In the case you describe the lines are skew lines. You can think of this as approximating two rails that are far apart from each other, grow closer and then grow further apart from each other. There is a shortest distance between the two lines and this can be found easily.
Imagine again the sphere and where it might be in contact with the two lines.
There are three scenarios again:
1) The shortest distance between the lines is greater than the diameter of the sphere.
As before, the sphere would not be able to be in contact with both lines simultaneously - no solution.
2) The shortest distance between the lines is equal to the diameter of the sphere.
In this case there is only one solution for C. Find the points of closest approach on the two lines and the midpoint will be C. There is exactly one solution.
3) The distance between the lines is less than the diameter of the sphere.
Again you can imagine the sphere sitting on the rails at the points of closest approach. It can then roll along the rails. As they grow further apart it begins to sink lower through the rails until you reach the point at which the distance apart is equal to the diameter. At this point the sphere sits halfway down between the rails and can go no further in the same direction without falling away from the lines. But you can move in the opposite direction, this time on the underside of the rails. The sphere will pass the points of closest approach and continue in a loop, rising through the rails until it reaches a point beyond which it again can not go. At this point it returns along the top of the rails.
There are infinitely many solutions, but they lie in a loop.

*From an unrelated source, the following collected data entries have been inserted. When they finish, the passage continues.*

-- pv_equiv track=rewrite | github.com/AkhobTornike/MAchineLearning | Week_1/main.py | work_twentyone
-- ===== SOURCE A (Python) =====
-- def work_twentyone(num1, num2):
--     list1 = []
--     list2 = []
--     for i in range(1, num1, 1):
--         if num1 % i == 0:
--             list1.append(i)
--
--     for i in range(1, num2, 1):
--         if num2 % i == 0:
--             list2.append(i)
--     return max([element for element in list1 if element in list2])
-- ===== SOURCE B (Python) =====
-- def work_twentyone(num1, num2):
--     # Euclid's gcd, then: the answer is the largest common divisor that is
--     # proper for both numbers, i.e. gcd itself if gcd < min(num1, num2),
--     # otherwise gcd divided by its smallest factor >= 2.
--     a, b = num1, num2
--     while b:
--         a, b = b, a % b
--     g = a
--     if g < min(num1, num2):
--         return g
--     e = 2
--     while g % e:
--         e += 1
--     return g // e
-- ===== Notes on version B (the rewrite author's own statement) =====
-- stated objective: faster
-- what changed: Replaces the two full divisor-enumeration loops plus quadratic list intersection by Euclid's gcd followed by one trial-division scan for the gcd's smallest factor.
import Mathlib
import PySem

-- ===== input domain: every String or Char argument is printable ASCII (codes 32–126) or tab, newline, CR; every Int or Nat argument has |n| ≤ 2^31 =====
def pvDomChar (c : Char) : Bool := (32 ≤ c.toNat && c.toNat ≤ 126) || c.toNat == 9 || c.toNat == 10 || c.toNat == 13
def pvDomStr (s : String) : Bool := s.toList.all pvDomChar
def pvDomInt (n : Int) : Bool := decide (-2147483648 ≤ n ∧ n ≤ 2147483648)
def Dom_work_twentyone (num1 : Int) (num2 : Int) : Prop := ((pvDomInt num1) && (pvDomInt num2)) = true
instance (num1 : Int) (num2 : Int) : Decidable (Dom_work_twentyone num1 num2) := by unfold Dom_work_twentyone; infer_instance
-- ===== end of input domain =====

-- B replaces A's two divisor-enumeration loops and list intersection by Euclid's gcd
-- plus one trial-division scan (objective: faster; measured).

-- ===== PORT A =====
-- literal port: build list1, list2 of proper divisors, intersect, take max.
-- Python's max raises on an empty list; Pre_ excludes exactly those inputs, so .getD 0 is never the value used.
def work_twentyone (num1 : Int) (num2 : Int) : Int :=
  let list1 := (PySem.List.pyRange 1 num1 1).foldl
    (fun acc i => if PySem.Int.mod num1 i = 0 then acc ++ [i] else acc) []
  let list2 := (PySem.List.pyRange 1 num2 1).foldl
    (fun acc i => if PySem.Int.mod num2 i = 0 then acc ++ [i] else acc) []
  (PySem.List.max? (list1.filter (fun e => decide (e ∈ list2))) (fun y => y)).getD 0

-- ===== PORT B =====
-- 'while b: a, b = b, a % b'  (Python floor mod)
lemma pvMod_natAbs_lt (a b : Int) (hb : b ≠ 0) :
    (PySem.Int.mod a b).natAbs < b.natAbs := by
  rcases lt_trichotomy b 0 with h | h | h
  · have := PySem.Int.mod_neg_bounds (a:=a) h
    omega
  · exact absurd h hb
  · have h1 := PySem.Int.mod_nonneg (a:=a) h
    have h2 := PySem.Int.mod_lt (a:=a) h
    omega

def pvEuclid (a b : Int) : Int :=
  if _hb : b = 0 then a else pvEuclid b (PySem.Int.mod a b)
termination_by b.natAbs
decreasing_by exact pvMod_natAbs_lt a b _hb

-- 'e = 2; while g % e: e += 1'  (the '|g| + 2 ≤ e' test only makes the loop total:
-- it can fire only for g = ±1, exactly where the Python loop never terminates)
def pvSpf (g : Int) (e : Int) : Int :=
  if PySem.Int.mod g e = 0 then e
  else if (g.natAbs : Int) + 2 ≤ e then e
  else pvSpf g (e + 1)
termination_by ((g.natAbs : Int) + 2 - e).toNat
decreasing_by omega

def work_twentyone_alt (num1 : Int) (num2 : Int) : Int :=
  let g := pvEuclid num1 num2
  if g < min num1 num2 then g
  else PySem.Int.floordiv g (pvSpf g 2)

-- ===== PRECONDITION & SPEC =====
-- Pre_ is exactly where Python A returns: for num1 ≤ 1 or num2 ≤ 1 a divisor list is
-- empty, so max([]) raises ValueError.
def Pre_work_twentyone (num1 : Int) (num2 : Int) : Prop := 2 ≤ num1 ∧ 2 ≤ num2
instance (num1 : Int) (num2 : Int) : Decidable (Pre_work_twentyone num1 num2) := by
  unfold Pre_work_twentyone; infer_instance

def pvWitness_work_twentyone : Int × Int := (12, 18)

def Spec_work_twentyone (num1 : Int) (num2 : Int) (out : Int) : Prop := out = work_twentyone_alt num1 num2
instance (num1 : Int) (num2 : Int) (out : Int) : Decidable (Spec_work_twentyone num1 num2 out) := by unfold Spec_work_twentyone; infer_instance

-- ===== CLAIM (what is proved, stated in full; the proofs are below) =====
def Claim_equal_work_twentyone : Prop := ∀ (num1 : Int) (num2 : Int), Dom_work_twentyone num1 num2 → Pre_work_twentyone num1 num2 → Spec_work_twentyone num1 num2 (work_twentyone num1 num2)

-- ===== LEMMAS AND PROOFS =====

-- r is the greatest common divisor of n1 and n2 that is proper for both
def GCPD (n1 n2 r : Int) : Prop :=
  (1 ≤ r ∧ r ∣ n1 ∧ r ∣ n2 ∧ r < n1 ∧ r < n2) ∧
  (∀ d : Int, 1 ≤ d → d ∣ n1 → d ∣ n2 → d < n1 → d < n2 → d ≤ r)

lemma GCPD_unique {n1 n2 r s : Int} (hr : GCPD n1 n2 r) (hs : GCPD n1 n2 s) : r = s := by
  obtain ⟨⟨hr1, hr2, hr3, hr4, hr5⟩, hrmax⟩ := hr
  obtain ⟨⟨hs1, hs2, hs3, hs4, hs5⟩, hsmax⟩ := hs
  have h1 := hrmax s hs1 hs2 hs3 hs4 hs5
  have h2 := hsmax r hr1 hr2 hr3 hr4 hr5
  omega

lemma max_getD_GCPD (num1 num2 : Int) (L : List Int)
    (hmem : ∀ x : Int, x ∈ L ↔ (1 ≤ x ∧ x ∣ num1 ∧ x ∣ num2 ∧ x < num1 ∧ x < num2))
    (h1L : (1 : Int) ∈ L) :
    GCPD num1 num2 ((PySem.List.max? L (fun y => y)).getD 0) := by
  obtain ⟨m, hm⟩ : ∃ m, PySem.List.max? L (fun y => y) = some m := by
    cases h : PySem.List.max? L (fun y => y) with
    | none =>
      rw [PySem.List.max?_eq_none_iff] at h
      rw [h] at h1L
      exact absurd h1L (List.not_mem_nil)
    | some m => exact ⟨m, rfl⟩
  rw [hm, Option.getD_some]
  refine ⟨(hmem m).mp (PySem.List.max?_mem hm), ?_⟩
  intro d hd1 hd2 hd3 hd4 hd5
  exact PySem.List.max?_isMax hm d ((hmem d).mpr ⟨hd1, hd2, hd3, hd4, hd5⟩)

lemma A_is_GCPD (num1 num2 : Int) (h1 : 2 ≤ num1) (h2 : 2 ≤ num2) :
    GCPD num1 num2 (work_twentyone num1 num2) := by
  unfold work_twentyone
  rw [PySem.List.foldl_append_ite_eq_filter, PySem.List.foldl_append_ite_eq_filter]
  simp only [List.nil_append]
  apply max_getD_GCPD
  · intro x
    simp only [List.mem_filter, PySem.List.mem_pyRange_one, decide_eq_true_eq,
      PySem.Int.mod_eq_zero_iff_dvd]
    tauto
  · simp only [List.mem_filter, PySem.List.mem_pyRange_one, decide_eq_true_eq,
      PySem.Int.mod_eq_zero_iff_dvd]
    exact ⟨⟨⟨le_rfl, by omega⟩, one_dvd _⟩, ⟨⟨le_rfl, by omega⟩, one_dvd _⟩⟩

lemma pvEuclid_spec : ∀ (b a : Int), 0 < a → 0 ≤ b →
    0 < pvEuclid a b ∧ pvEuclid a b ∣ a ∧ pvEuclid a b ∣ b ∧
    (∀ d : Int, d ∣ a → d ∣ b → d ∣ pvEuclid a b) := by
  have key : ∀ n : Nat, ∀ b a : Int, b.natAbs ≤ n → 0 < a → 0 ≤ b →
      0 < pvEuclid a b ∧ pvEuclid a b ∣ a ∧ pvEuclid a b ∣ b ∧
      (∀ d : Int, d ∣ a → d ∣ b → d ∣ pvEuclid a b) := by
    intro n
    induction n with
    | zero =>
      intro b a hn ha hb
      have hb0 : b = 0 := by omega
      subst hb0
      rw [pvEuclid]
      simp only [↓reduceDIte]
      exact ⟨ha, dvd_refl a, dvd_zero a, fun d hd _ => hd⟩
    | succ n ih =>
      intro b a hn ha hb
      by_cases hb0 : b = 0
      · subst hb0
        rw [pvEuclid]
        simp only [↓reduceDIte]
        exact ⟨ha, dvd_refl a, dvd_zero a, fun d hd _ => hd⟩
      · have hbpos : 0 < b := by omega
        rw [pvEuclid, dif_neg hb0]
        have hr0 : 0 ≤ PySem.Int.mod a b := PySem.Int.mod_nonneg a hbpos
        have hrlt : PySem.Int.mod a b < b := PySem.Int.mod_lt a hbpos
        obtain ⟨hpos, hd1, hd2, hmax⟩ :=
          ih (PySem.Int.mod a b) b (by omega) hbpos hr0
        have heq := PySem.Int.floordiv_mul_add_mod a b
        refine ⟨hpos, ?_, hd1, ?_⟩
        · have hdvd : pvEuclid b (PySem.Int.mod a b) ∣
              (PySem.Int.floordiv a b * b + PySem.Int.mod a b) :=
            dvd_add (Dvd.dvd.mul_left hd1 _) hd2
          rwa [heq] at hdvd
        · intro d hda hdb
          apply hmax d hdb
          have : PySem.Int.mod a b = a - PySem.Int.floordiv a b * b := by omega
          rw [this]
          exact dvd_sub hda (Dvd.dvd.mul_left hdb _)
  exact fun b a ha hb => key b.natAbs b a le_rfl ha hb

lemma pvSpf_spec (g : Int) : ∀ (e : Int), 2 ≤ e → e ≤ g →
    pvSpf g e ∣ g ∧ e ≤ pvSpf g e ∧
    (∀ k : Int, e ≤ k → k < pvSpf g e → ¬ k ∣ g) := by
  have key : ∀ n : Nat, ∀ e : Int, (g - e).toNat ≤ n → 2 ≤ e → e ≤ g →
      pvSpf g e ∣ g ∧ e ≤ pvSpf g e ∧
      (∀ k : Int, e ≤ k → k < pvSpf g e → ¬ k ∣ g) := by
    intro n
    induction n with
    | zero =>
      intro e hn he heg
      have heq : e = g := by omega
      rw [pvSpf, if_pos ((PySem.Int.mod_eq_zero_iff_dvd g e).mpr (by rw [heq]))]
      exact ⟨by rw [heq], le_rfl, fun k hk1 hk2 => (by omega : False).elim⟩
    | succ n ih =>
      intro e hn he heg
      rw [pvSpf]
      by_cases hdvd : PySem.Int.mod g e = 0
      · rw [if_pos hdvd]
        exact ⟨(PySem.Int.mod_eq_zero_iff_dvd g e).mp hdvd, le_rfl,
          fun k hk1 hk2 => (by omega : False).elim⟩
      · have hlt : e < g := by
          rcases lt_or_eq_of_le heg with h | h
          · exact h
          · exact absurd ((PySem.Int.mod_eq_zero_iff_dvd g e).mpr (h ▸ dvd_refl g)) hdvd
        rw [if_neg hdvd, if_neg (by omega : ¬ ((g.natAbs : Int) + 2 ≤ e))]
        obtain ⟨ha, hb2, hc⟩ := ih (e + 1) (by omega) (by omega) (by omega)
        refine ⟨ha, by omega, ?_⟩
        intro k hk1 hk2
        rcases eq_or_lt_of_le hk1 with h | h
        · subst h
          exact fun hkd => hdvd ((PySem.Int.mod_eq_zero_iff_dvd g e).mpr hkd)
        · exact hc k (by omega) hk2
  exact fun e he heg => key (g - e).toNat e le_rfl he heg

lemma B_is_GCPD (num1 num2 : Int) (h1 : 2 ≤ num1) (h2 : 2 ≤ num2) :
    GCPD num1 num2 (work_twentyone_alt num1 num2) := by
  unfold work_twentyone_alt
  obtain ⟨hgpos, hgd1, hgd2, hgmax⟩ := pvEuclid_spec num2 num1 (by omega) (by omega)
  set g := pvEuclid num1 num2 with hgdef
  by_cases hcase : g < min num1 num2
  · rw [if_pos hcase]
    have hgl1 : g < num1 := lt_of_lt_of_le hcase (min_le_left _ _)
    have hgl2 : g < num2 := lt_of_lt_of_le hcase (min_le_right _ _)
    refine ⟨⟨by omega, hgd1, hgd2, hgl1, hgl2⟩, ?_⟩
    intro d hd1 hd2 hd3 _ _
    exact Int.le_of_dvd hgpos (hgmax d hd2 hd3)
  · rw [if_neg hcase]
    have hgle1 : g ≤ num1 := Int.le_of_dvd (by omega) hgd1
    have hgle2 : g ≤ num2 := Int.le_of_dvd (by omega) hgd2
    have hgeq : g = min num1 num2 :=
      le_antisymm (le_min hgle1 hgle2) (not_lt.mp hcase)
    have hg2 : 2 ≤ g := hgeq ▸ le_min h1 h2
    obtain ⟨hed, he2, hemin⟩ := pvSpf_spec g 2 le_rfl hg2
    set e := pvSpf g 2 with hedef
    have hepos : 0 < e := by omega
    obtain ⟨c, hc⟩ := hed
    have hfd : PySem.Int.floordiv g e = c := by
      rw [PySem.Int.floordiv_eq_ediv_of_pos hepos, hc]
      exact Int.mul_ediv_cancel_left c (by omega)
    rw [hfd]
    have hcpos : 0 < c := by nlinarith
    have hclt : c < g := by nlinarith
    have hcg : c ∣ g := ⟨e, by rw [hc, mul_comm]⟩
    refine ⟨⟨by omega, dvd_trans hcg hgd1, dvd_trans hcg hgd2, by omega, by omega⟩, ?_⟩
    intro d hd1 hdn1 hdn2 hdlt1 hdlt2
    have hdg : d ∣ g := hgmax d hdn1 hdn2
    have hdltg : d < g := hgeq ▸ lt_min hdlt1 hdlt2
    obtain ⟨c', hc'⟩ := hdg
    have hc'2 : 2 ≤ c' := by nlinarith
    have hc'g : c' ∣ g := ⟨d, by rw [hc', mul_comm]⟩
    have hec' : e ≤ c' := by
      by_contra h
      exact hemin c' hc'2 (by omega) hc'g
    nlinarith

-- ===== VERDICT (by name: the statement is the Claim_ definition above) =====
theorem work_twentyone_spec : Claim_equal_work_twentyone := by
  intro num1 num2 _ hpre
  unfold Spec_work_twentyone
  exact GCPD_unique (A_is_GCPD num1 num2 hpre.1 hpre.2) (B_is_GCPD num1 num2 hpre.1 hpre.2)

A: Fist of all the question is a bit ambiguous.
If the question is
Given two skew lines, is there a point C in space equidistant from them?
The answer is yes.
The midpoint of the shortest segment joining these lines is equidistant from them. The existence (and construction) of such a shortest segment joining two skew lines could be found in any solid geometry book.
If the question is
Given two skew lines, is there a point C in space whose distance from both lines is equal to a given value, say 2 units?
The answer is, it depends.
If the distance between the given lines is less than 4 units, there are infinitely many such points C. The reason is that, the cylinders whose axes are the given lines and whose radii are 2 units each, will contain in their interiors the midpoint of the shortest segment joining the given lines, and hence will certainly intersect at infinitely many points, each of which will be at a distance of 2 units from both lines, and hence could serve as point C. 
If the distance between the lines is 4 units, the midpoint of the shortest segment joining the lines is the only point in space at a distance of 2 units from the given lines.
If the distance between the lines exceeds 4 units, then such a point C does not exist.